Leonard Allen Was the Player to Watch for San Diego State

Times Staff Writer

Leonard Allen has always wanted a watch. Not an ordinary watch. In fact, a watch money could not buy.

Allen has always wanted one of those watches players get for participating in the NCAA basketball tournament.

Dave Babcock, a San Diego State assistant who got one last year while he was across town at USD, has been watching his wrist since the first time he met the Aztecs' center.

"The first time I met Leonard, he told me he wanted a watch just like mine," Babcock said with a laugh.

It did not seem likely that the 6-foot 11-inch Allen would ever get one. Even without a watch, he knew his time was running out. After all, he was a senior--and this did not figure to be an "up" year for the Aztecs.

However, San Diego State has done what many thought it couldn't do. It is 23-7 and headed for the NCAA tournament after Saturday's 87-81 win over Texas El Paso in the final of the Western Athletic Conference Tournament.

And the big guy in the middle, the big guy who labored for so long in the shadow of the graduated Michael Cage, did much to accomplish such a remarkable reversal of what had been expected.

Leonard was dominant in Friday night's 98-84 win over New Mexico and he was the pivotal force in a second-half surge which quieted UTEP's rabid fans and turned the game around.

"Winning this game today is the greatest thing that's happened to me in college basketball," he said.

Quite likely, it was the greatest thing to happen to college basketball at San Diego State. In terms of the Aztec program, Allen's moment was a moment for the ages.

And it was not easy. Nothing ever seems to be easy for the gangly-puppy from across Texas in Port Arthur.

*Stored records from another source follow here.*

-- pv_equiv track=rewrite | github.com/juangz1912/Grupo_JJJS | taller_4_JJJS/Ejercicio2_voraz.py | min_operaciones
-- ===== SOURCE A (Python) =====
-- def min_operaciones(N):
--     operaciones = 0
--
--     while N > 0:
--         if N % 2 == 0:
--             N //= 2
--         else:
--             N -= 1
--         operaciones += 1
--     return operaciones
-- ===== SOURCE B (Python) =====
-- def min_operaciones(N):
--     if N <= 0:
--         return 0
--     return (N.bit_length() - 1) + bin(N).count('1')
-- ===== Notes on version B (the rewrite author's own statement) =====
-- stated objective: simpler
-- what changed: Replaces the step-by-step halve/decrement loop with the closed form bit_length(N)-1 + popcount(N) (one halving step per bit position plus one decrement per set bit), with 0 for N <= 0.
import Mathlib
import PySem

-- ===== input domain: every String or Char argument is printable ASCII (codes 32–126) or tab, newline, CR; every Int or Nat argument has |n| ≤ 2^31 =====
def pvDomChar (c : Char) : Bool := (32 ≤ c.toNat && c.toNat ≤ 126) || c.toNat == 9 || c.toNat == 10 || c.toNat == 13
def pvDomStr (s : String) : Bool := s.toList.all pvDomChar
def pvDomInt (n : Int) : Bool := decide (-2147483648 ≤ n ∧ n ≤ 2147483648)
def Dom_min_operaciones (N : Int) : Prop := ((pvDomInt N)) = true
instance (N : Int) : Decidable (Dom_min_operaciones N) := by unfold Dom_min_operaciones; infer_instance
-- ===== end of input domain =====

-- B replaces A's halve/decrement loop by the closed form bit_length(N)-1 + popcount(N) (0 for N ≤ 0): simpler, no loop.

-- ===== PORT A =====
-- the while-loop of A, carrying the 'operaciones' accumulator
def minOpsGo (N : Int) (operaciones : Int) : Int :=
  if N > 0 then
    if PySem.Int.mod N 2 = 0 then
      minOpsGo (PySem.Int.floordiv N 2) (operaciones + 1)
    else
      minOpsGo (N - 1) (operaciones + 1)
  else
    operaciones
termination_by N.toNat
decreasing_by
  · rw [PySem.Int.floordiv_eq_ediv_of_pos (by omega)]; omega
  · omega

def min_operaciones (N : Int) : Int := minOpsGo N 0

-- ===== PORT B =====
def min_operaciones_alt (N : Int) : Int :=
  if N ≤ 0 then 0
  else ((PySem.Int.bitLength N : Int) - 1) + (PySem.Int.bitCount N : Int)

-- ===== PRECONDITION & SPEC =====
def Spec_min_operaciones (N : Int) (out : Int) : Prop := out = min_operaciones_alt N
instance (N : Int) (out : Int) : Decidable (Spec_min_operaciones N out) := by unfold Spec_min_operaciones; infer_instance

-- ===== CLAIM (what is proved, stated in full; the proofs are below) =====
def Claim_equal_min_operaciones : Prop := ∀ (N : Int), Dom_min_operaciones N → Spec_min_operaciones N (min_operaciones N)

-- ===== LEMMAS AND PROOFS =====

lemma bitLength_pos_of_pos (N : Int) (h : 0 < N) : 0 < PySem.Int.bitLength N := by
  rw [PySem.Int.bitLength_of_pos h]; omega

-- step lemma, even case: for even N > 0, alt N = alt (N // 2) + 1
lemma alt_even (N : Int) (h : 0 < N) (he : PySem.Int.mod N 2 = 0) :
    min_operaciones_alt N = min_operaciones_alt (PySem.Int.floordiv N 2) + 1 := by
  have hfd := PySem.Int.floordiv_mul_add_mod N 2
  rw [he] at hfd
  have hN2 : 2 ≤ N := by
    rcases (PySem.Int.mod_eq_zero_iff_dvd N 2).1 he with ⟨c, hc⟩; omega
  have hpos : 0 < PySem.Int.floordiv N 2 := by omega
  have hbl := PySem.Int.bitLength_of_pos h
  have hbc := PySem.Int.bitCount_of_pos h
  rw [he] at hbc
  have hblpos := bitLength_pos_of_pos _ hpos
  simp only [min_operaciones_alt, if_neg (by omega : ¬ N ≤ 0), if_neg (by omega : ¬ PySem.Int.floordiv N 2 ≤ 0), hbl, hbc]
  push_cast
  omega

-- step lemma, odd case: for odd N > 0, alt N = alt (N - 1) + 1
lemma alt_odd (N : Int) (h : 0 < N) (ho : ¬ PySem.Int.mod N 2 = 0) :
    min_operaciones_alt N = min_operaciones_alt (N - 1) + 1 := by
  have hm2 : PySem.Int.mod N 2 = 0 ∨ PySem.Int.mod N 2 = 1 := PySem.Int.mod_two_eq N
  have hm : PySem.Int.mod N 2 = 1 := by tauto
  have hfd := PySem.Int.floordiv_mul_add_mod N 2
  rw [hm] at hfd
  by_cases h1 : N = 1
  · subst h1; decide
  · -- N odd, N ≥ 3
    have hN3 : 3 ≤ N := by omega
    have hfdpos : 0 < PySem.Int.floordiv N 2 := by omega
    -- (N-1) // 2 = N // 2  and  (N-1) % 2 = 0
    have hfdN1 : PySem.Int.floordiv (N - 1) 2 = PySem.Int.floordiv N 2 := by
      rw [PySem.Int.floordiv_eq_iff_of_pos (by omega)]; omega
    have hmN1 : PySem.Int.mod (N - 1) 2 = 0 := by
      rw [PySem.Int.mod_eq_zero_iff_dvd]
      exact ⟨PySem.Int.floordiv N 2, by omega⟩
    have hblN := PySem.Int.bitLength_of_pos h
    have hbcN := PySem.Int.bitCount_of_pos h
    have hblN1 := PySem.Int.bitLength_of_pos (n := N - 1) (by omega)
    have hbcN1 := PySem.Int.bitCount_of_pos (n := N - 1) (by omega)
    rw [hm] at hbcN
    rw [hmN1, hfdN1] at hbcN1
    rw [hfdN1] at hblN1
    simp only [min_operaciones_alt, if_neg (by omega : ¬ N ≤ 0), if_neg (by omega : ¬ N - 1 ≤ 0), hblN, hbcN, hblN1, hbcN1]
    push_cast
    omega

lemma alt_nonpos (N : Int) (h : N ≤ 0) : min_operaciones_alt N = 0 := by
  simp [min_operaciones_alt, h]

lemma go_eq (k : Nat) : ∀ (N ops : Int), N.toNat ≤ k → minOpsGo N ops = ops + min_operaciones_alt N := by
  induction k with
  | zero =>
    intro N ops h
    have hN : ¬ N > 0 := by omega
    rw [minOpsGo, if_neg hN, alt_nonpos N (by omega)]; ring
  | succ k ih =>
    intro N ops h
    by_cases hN : N > 0
    · rw [minOpsGo, if_pos hN]
      by_cases he : PySem.Int.mod N 2 = 0
      · rw [if_pos he]
        have hfd := PySem.Int.floordiv_eq_ediv_of_pos (a := N) (b := 2) (by omega)
        have hlt : (PySem.Int.floordiv N 2).toNat ≤ k := by rw [hfd]; omega
        rw [ih _ _ hlt, alt_even N hN he]; ring
      · rw [if_neg he]
        rw [ih (N - 1) _ (by omega), alt_odd N hN he]; ring
    · rw [minOpsGo, if_neg hN, alt_nonpos N (by omega)]; ring

-- ===== VERDICT (by name: the statement is the Claim_ definition above) =====
theorem min_operaciones_spec : Claim_equal_min_operaciones := by
  intro N _
  unfold Spec_min_operaciones min_operaciones
  rw [go_eq N.toNat N 0 le_rfl]; ring
-- the greedy end position, as a spec-level function
def pvGF (content : List String) : Nat → List (List String) → Option Nat
  | pos, [] => some pos
  | pos, b :: L =>
    match pvFindOcc content b pos with
    | none => none
    | some p => pvGF content (p + b.length) L

-- block occurs at p (with the in-bounds condition Python's comparison implies)
def pvPOcc (content b : List String) (p : Nat) : Bool :=
  decide (p + b.length ≤ content.length) &&
  (PySem.List.slice content (some (p:Int)) (some ((p:Int) + (b.length:Int))) == b)

-- head is not a literal block
def pvHeadNS : List (Option (List String)) → Prop
  | some _ :: _ => False
  | _ => True

-- no two adjacent literal blocks
def pvAlt : List (Option (List String)) → Prop
  | [] => True
  | none :: t => pvAlt t
  | some _ :: t => pvHeadNS t ∧ pvAlt t

-- every literal block is immediately followed by a wildcard (invariant of A's fold state)
def pvGood : List (Option (List String)) → Prop
  | [] => True
  | none :: t => pvGood t
  | some _ :: t => t.head? = some none ∧ pvGood t

theorem pvGood_alt : ∀ bs, pvGood bs → pvAlt bs
  | [], _ => trivial
  | none :: t, h => pvGood_alt t h
  | some _ :: t, h => by
    simp only [pvGood] at h
    refine ⟨?_, pvGood_alt t h.2⟩
    match t, h.1 with
    | none :: t', _ => trivial

theorem pvGood_alt_append : ∀ bs b, pvGood bs → pvAlt (bs ++ [some b])
  | [], b, _ => ⟨trivial, trivial⟩
  | none :: t, b, h => pvGood_alt_append t b h
  | some _ :: t, b, h => by
    simp only [pvGood] at h
    refine ⟨?_, pvGood_alt_append t b h.2⟩
    match t, h.1 with
    | none :: t', _ => trivial

-- generic first-match spec for find? over a unit-step range
theorem pvFindR {p : Nat → Bool} : ∀ (n s : Nat) {q : Nat}, (List.range' s n).find? p = some q →
    s ≤ q ∧ q < s + n ∧ p q = true ∧ ∀ r, s ≤ r → r < q → p r = false
  | 0, s, q, h => by simp [List.range'] at h
  | n+1, s, q, h => by
    rw [List.range'_succ] at h
    simp only [List.find?_cons] at h
    cases hp : p s with
    | true => simp only [hp, Option.some.injEq] at h; subst h; exact ⟨le_refl _, by omega, hp, fun r h1 h2 => by omega⟩
    | false =>
      simp only [hp] at h
      obtain ⟨h1, h2, h3, h4⟩ := pvFindR n (s+1) h
      exact ⟨by omega, by omega, h3, fun r hr1 hr2 => by
        rcases Nat.eq_or_lt_of_le hr1 with he | hl
        · exact he ▸ hp
        · exact h4 r hl hr2⟩

-- find? over range': spec lemmas
theorem pvFindOcc_some {c b : List String} {pos p : Nat} (h : pvFindOcc c b pos = some p) :
    pos ≤ p ∧ pvPOcc c b p = true ∧ ∀ q, pos ≤ q → q < p → pvPOcc c b q = false := by
  unfold pvFindOcc at h
  obtain ⟨h1, h2, h3, h4⟩ := pvFindR _ _ h
  refine ⟨h1, ?_, fun q hq1 hq2 => ?_⟩
  · simp only [pvPOcc, h3, Bool.and_true, decide_eq_true_eq]; omega
  · simp only [pvPOcc, h4 q hq1 hq2, Bool.and_false]

theorem pvFindOcc_none {c b : List String} {pos : Nat} (h : pvFindOcc c b pos = none) :
    ∀ q, pos ≤ q → pvPOcc c b q = false := by
  intro q hq
  unfold pvFindOcc at h
  by_cases hb : q + b.length ≤ c.length
  · rw [List.find?_eq_none] at h
    have : ¬ (PySem.List.slice c (some (q:Int)) (some ((q:Int) + (b.length:Int))) == b) = true := by
      apply h; rw [List.mem_range'_1]; omega
    simp only [pvPOcc, Bool.and_eq_false_iff]
    right; exact Bool.not_eq_true _ ▸ (by simpa using this)
  · simp only [pvPOcc, Bool.and_eq_false_iff]; left; simpa using hb

-- greedy failure is monotone in the start position
theorem pvGF_none_mono {c : List String} : ∀ {L : List (List String)} {pos q : Nat},
    pos ≤ q → pvGF c pos L = none → pvGF c q L = none
  | [], pos, q, _, h => by simp [pvGF] at h
  | b :: L, pos, q, hle, h => by
    simp only [pvGF] at h ⊢
    cases hq : pvFindOcc c b q with
    | none => rfl
    | some p' =>
      obtain ⟨h1', h2', _⟩ := pvFindOcc_some hq
      cases hp : pvFindOcc c b pos with
      | none => exact absurd h2' (by simp [pvFindOcc_none hp p' (le_trans hle h1')])
      | some p =>
        obtain ⟨h1, h2, h3⟩ := pvFindOcc_some hp
        simp only [hp] at h
        have hpp' : p ≤ p' := by
          by_contra hc
          exact absurd h2' (by simp [h3 p' (le_trans hle h1') (by omega)])
        exact pvGF_none_mono (by omega) h

-- findSome? over range: first success
theorem pvFSR_first {γ : Type} {f : Nat → Option γ} : ∀ (n s : Nat) {j : Nat} {v : γ},
    s ≤ j → j < s + n → f j = some v → (∀ i, s ≤ i → i < j → f i = none) →
    (List.range' s n).findSome? f = some v
  | 0, s, j, v, h1, h2, _, _ => by omega
  | n+1, s, j, v, h1, h2, hv, hnone => by
    rw [List.range'_succ]
    simp only [List.findSome?_cons]
    rcases Nat.eq_or_lt_of_le h1 with he | hl
    · subst he; simp [hv]
    · rw [hnone s (le_refl s) hl]
      exact pvFSR_first n (s+1) hl (by omega) hv (fun i hi1 hi2 => hnone i (by omega) hi2)

theorem pvFS_first {γ : Type} {f : Nat → Option γ} {k j : Nat} {v : γ} (hj : j < k)
    (hv : f j = some v) (hnone : ∀ i, i < j → f i = none) :
    (List.range k).findSome? f = some v := by
  rw [List.range_eq_range']
  exact pvFSR_first k 0 (Nat.zero_le j) (by omega) hv (fun i _ hi => hnone i hi)

theorem pvFS_none {γ : Type} {f : Nat → Option γ} {k : Nat} (h : ∀ i, i < k → f i = none) :
    (List.range k).findSome? f = none := by
  rw [List.findSome?_eq_none_iff]
  intro x hx; exact h x (List.mem_range.mp hx)

-- backtracking = greedy, for alternation-shaped sub-block lists
theorem pvFloat (c : List String) : ∀ bs, pvAlt bs → ∀ pos, pos ≤ c.length →
    (pvHeadNS bs → pvMatchFrom c pos bs = pvGF c pos (pvLits bs)) ∧
    (∀ b t, bs = some b :: t →
      pvMatchFrom c pos bs =
        if pvPOcc c b pos = true then pvGF c (pos + b.length) (pvLits t) else none)
  | [], _, pos, hp => ⟨fun _ => by simp [pvMatchFrom, pvGF, pvLits], fun b t h => by cases h⟩
  | some b :: t, halt, pos, hp => by
    obtain ⟨hns, halt'⟩ := halt
    refine ⟨fun hfalse => absurd hfalse (by simp [pvHeadNS]), fun b' t' heq => ?_⟩
    injection heq with hb ht
    injection hb with hb
    subst hb; subst ht
    rw [pvMatchFrom]
    by_cases hlen : c.length < pos + b.length
    · have : pvPOcc c b pos = false := by simp only [pvPOcc, Bool.and_eq_false_iff]; left; simpa using (by omega : ¬ (pos + b.length ≤ c.length))
      simp [hlen, this]
    · by_cases hsl : PySem.List.slice c (some (pos:Int)) (some ((pos:Int) + (b.length:Int))) = b
      · have hocc : pvPOcc c b pos = true := by simp [pvPOcc, hsl]; omega
        have := (pvFloat c t halt' (pos + b.length) (by omega)).1 hns
        simp [hlen, hsl, hocc, this]
      · have : pvPOcc c b pos = false := by simp [pvPOcc, hsl]
        simp [hlen, hsl, this]
  | none :: t, halt, pos, hp => by
    refine ⟨fun _ => ?_, fun b' t' heq => by cases heq⟩
    rw [pvMatchFrom]
    have hlits : pvLits (none :: t) = pvLits t := by simp [pvLits]
    rw [hlits]
    match t, halt with
    | [], _ =>
      apply pvFS_first (j := 0) (v := pos) (by omega)
      · simp [pvMatchFrom]
      · omega
    | none :: t', halt =>
      have IH : ∀ q, q ≤ c.length → pvMatchFrom c q (none :: t') = pvGF c q (pvLits (none :: t')) :=
        fun q hq => (pvFloat c (none :: t') halt q hq).1 trivial
      have hl2 : pvLits (none :: t') = pvLits t' := by simp [pvLits]
      cases hg : pvGF c pos (pvLits (none :: t')) with
      | some v =>
        apply pvFS_first (j := 0) (v := v) (by omega)
        · rw [Nat.add_zero, IH pos hp, hg]
        · omega
      | none =>
        apply pvFS_none
        intro i hi
        rw [IH (pos + i) (by omega)]
        exact pvGF_none_mono (by omega) hg
    | some b :: t', halt =>
      have IH : ∀ q, q ≤ c.length → pvMatchFrom c q (some b :: t') =
          if pvPOcc c b q = true then pvGF c (q + b.length) (pvLits t') else none :=
        fun q hq => (pvFloat c (some b :: t') halt q hq).2 b t' rfl
      have hl2 : pvLits (some b :: t') = b :: pvLits t' := by simp [pvLits]
      rw [hl2]
      simp only [pvGF]
      cases hfo : pvFindOcc c b pos with
      | none =>
        apply pvFS_none
        intro i hi
        rw [IH (pos + i) (by omega), pvFindOcc_none hfo (pos + i) (by omega)]
        simp
      | some p =>
        dsimp only
        obtain ⟨hp1, hp2, hmin⟩ := pvFindOcc_some hfo
        have hpn : p + b.length ≤ c.length := by
          have := hp2; simp only [pvPOcc, Bool.and_eq_true, decide_eq_true_eq] at this; exact this.1
        cases hg : pvGF c (p + b.length) (pvLits t') with
        | some v =>
          apply pvFS_first (j := p - pos) (v := v) (by omega)
          · have hpe : pos + (p - pos) = p := by omega
            rw [hpe, IH p (by omega), hp2, if_pos rfl, hg]
          · intro i hi
            rw [IH (pos + i) (by omega), hmin (pos + i) (by omega) (by omega)]
            simp
        | none =>
          apply pvFS_none
          intro i hi
          rw [IH (pos + i) (by omega)]
          by_cases ho : pvPOcc c b (pos + i) = true
          · rw [if_pos ho]
            have hle : p ≤ pos + i := by
              by_contra hc
              exact absurd ho (by simp [hmin (pos + i) (by omega) (by omega)])
            exact pvGF_none_mono (by omega) hg
          · simp [ho]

Because he picked up two quick fouls early in the game, he spent almost 14 minutes of the first half on the bench.

"It was hard sitting on the bench knowing I should have been contributing," he said. "I wanted to get back in there."

Occasionally, Coach Smokey Gaines would get up and walk down the sideline in front of the bench.

"Smoke," Allen would plead. "I'm ready."

But Gaines wasn't.

"I guess he didn't want me to get a third foul," Allen said. "And I guess he was right, because I eventually did foul out."

However, Allen did not foul out until 1:25 remained. By that time, he had scored 18 points, collected 9 rebounds and blocked 4 shots. He left the game for Jeff Konek to wrap up with a succession of five free throws.

And Allen did most of the damage when the game was a teeter-totter with both ends in the air. It could go either way.

UTEP had a 63-59 lead when Allen made a couple of free throws to cut the margin to two. Allen, finally in the flow, scored from inside, from the side, from the free throw line, from the lane on a turnaround jumper and from above the basket on a rebound.

In the span of less than five minutes, he had scored 11 of 12 points for the Aztecs and they had a 71-66 lead. UTEP never again got within five points.

"Everything else we were trying really didn't work," he said. "I talked to Anthony Watson and said maybe we should try getting it inside. They got it into me and I shot it and it kept going in."

Watson was the man who kept the Aztecs in the game while Allen was taking his unwanted sabbatical in the first half. He scored 16 of his 20 points before the half.

In the second half, he turned it over to Allen.

"He gets into a certain position and we just know we have to get him the ball," Watson said.

When the game was on the line, Allen always seemed to have the ball. He was always in that magical position, on the move and in the open.

"The fatigue factor came into effect in the second half," UTEP center Dave Fietl said. "My legs started to burn . . . "

And Allen was fresh and rested and playing like he knew the spotlight would never come his way if it didn't Saturday.

"Michael Cage was always our bread and butter," he said. "He took a lot of pressure off me. If a shot went up and I was out of position, I knew Michael would get it. I had more pressure this year. I had to be the dominant player on the inside. It was my job to be the intimidator."

That was the role he played Friday night, when his presence inside forced New Mexico players to adjust the trajectory of their shots. And the Lobos never quite made the adjustment.

On Saturday afternoon, Allen made his absence felt in the first half and his presence felt in the second.

His time has come--and so will the watch.